Task directions => Only the lines from the top of the material through the line containing "rw [if_pos h3]" should be restated, each one exactly.

:: Data to examine ::

lemma stepA_eq_stepB (headers : List String) :
    pvOutStepA headers (headers.map pvStripLower)
      = pvOutStepB (PySem.Set.ofList headers)
          (headers.foldl (fun d h => d.setdefault (pvStripLower h) h) PySem.Dict.empty) := by
  funext out p
  simp only [pvOutStepA, pvOutStepB]
  by_cases h1 : p.2 = ""
  · simp [h1]
  · simp only [h1, ne_eq, not_false_iff, if_true, if_false]
    have hex : (PySem.Set.ofList headers).contains p.2 = headers.contains p.2 := by
      by_cases hm : p.2 ∈ headers
      · rw [(PySem.Set.contains_iff _ _).2 ((PySem.Set.mem_ofList _ _).2 hm), (List.contains_iff_mem).2 hm]
      · have h1' : ¬ (PySem.Set.contains (PySem.Set.ofList headers) p.2 = true) :=
          fun hc => hm ((PySem.Set.mem_ofList _ _).1 ((PySem.Set.contains_iff _ _).1 hc))
        have h2' : ¬ (headers.contains p.2 = true) := fun hc => hm (List.contains_iff_mem.1 hc)
        rw [Bool.not_eq_true] at h1' h2'
        rw [h1', h2']
    rw [hex]
    by_cases h2 : headers.contains p.2 = true
    · rw [if_pos h2, if_pos h2]
    · rw [if_neg h2, if_neg h2]
      have hlm : ((headers.foldl (fun d h => d.setdefault (pvStripLower h) h) PySem.Dict.empty).get?
            (PySem.Str.lower p.2))
          = (PySem.List.index? (headers.map pvStripLower) (PySem.Str.lower p.2)).bind
              (fun i => headers[i]?) := by
        rw [lowmap_get, PySem.Dict.get?_empty, Option.none_or, bind_index_eq_find]
      by_cases h3 : (headers.map pvStripLower).contains (PySem.Str.lower p.2) = true
      · rw [if_pos h3]
        cases hi : PySem.List.index? (headers.map pvStripLower) (PySem.Str.lower p.2) with
        | none =>
          exact absurd ((PySem.List.index?_eq_none_iff _ _).1 hi)
            (by simpa using List.contains_iff_mem.1 h3)
        | some i =>
          rw [hlm, hi]
          cases headers[i]? <;> rfl
      · rw [if_neg h3, hlm,
            (PySem.List.index?_eq_none_iff _ _).2 (by
              intro hm
              exact h3 (List.contains_iff_mem.2 hm))]
        rfl

-- ===== VERDICT (by name: the statement is the Claim_ definition above) =====
theorem resolve_canonical_to_source_py_spec : Claim_equal_resolve_canonical_to_source_py := by
  intro headers mapping_arg _
  unfold Spec_resolve_canonical_to_source_py
  cases mapping_arg with
  | none => exact fallback_eq headers
  | some lst =>
    have hfb := fallback_eq headers
    simp only [resolve_canonical_to_source_py, resolve_canonical_to_source_py_alt] at hfb ⊢
    rw [stepA_eq_stepB headers]
    by_cases h1 : (PySem.Dict.ofList lst).items.isEmpty = true
    · rw [if_pos h1, if_pos h1, hfb]
    · rw [if_neg h1, if_neg h1]
      by_cases h2 : ((PySem.Dict.ofList lst).items.foldl
          (pvOutStepB (PySem.Set.ofList headers)
            (headers.foldl (fun d h => d.setdefault (pvStripLower h) h) PySem.Dict.empty))
          PySem.Dict.empty).items.isEmpty = true
      · rw [if_pos h2, if_pos h2, hfb]
      · rw [if_neg h2, if_neg h2]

:::

Task solution =>
lemma stepA_eq_stepB (headers : List String) :
    pvOutStepA headers (headers.map pvStripLower)
      = pvOutStepB (PySem.Set.ofList headers)
          (headers.foldl (fun d h => d.setdefault (pvStripLower h) h) PySem.Dict.empty) := by
  funext out p
  simp only [pvOutStepA, pvOutStepB]
  by_cases h1 : p.2 = ""
  · simp [h1]
  · simp only [h1, ne_eq, not_false_iff, if_true, if_false]
    have hex : (PySem.Set.ofList headers).contains p.2 = headers.contains p.2 := by
      by_cases hm : p.2 ∈ headers
      · rw [(PySem.Set.contains_iff _ _).2 ((PySem.Set.mem_ofList _ _).2 hm), (List.contains_iff_mem).2 hm]
      · have h1' : ¬ (PySem.Set.contains (PySem.Set.ofList headers) p.2 = true) :=
          fun hc => hm ((PySem.Set.mem_ofList _ _).1 ((PySem.Set.contains_iff _ _).1 hc))
        have h2' : ¬ (headers.contains p.2 = true) := fun hc => hm (List.contains_iff_mem.1 hc)
        rw [Bool.not_eq_true] at h1' h2'
        rw [h1', h2']
    rw [hex]
    by_cases h2 : headers.contains p.2 = true
    · rw [if_pos h2, if_pos h2]
    · rw [if_neg h2, if_neg h2]
      have hlm : ((headers.foldl (fun d h => d.setdefault (pvStripLower h) h) PySem.Dict.empty).get?
            (PySem.Str.lower p.2))
          = (PySem.List.index? (headers.map pvStripLower) (PySem.Str.lower p.2)).bind
              (fun i => headers[i]?) := by
        rw [lowmap_get, PySem.Dict.get?_empty, Option.none_or, bind_index_eq_find]
      by_cases h3 : (headers.map pvStripLower).contains (PySem.Str.lower p.2) = true
      · rw [if_pos h3]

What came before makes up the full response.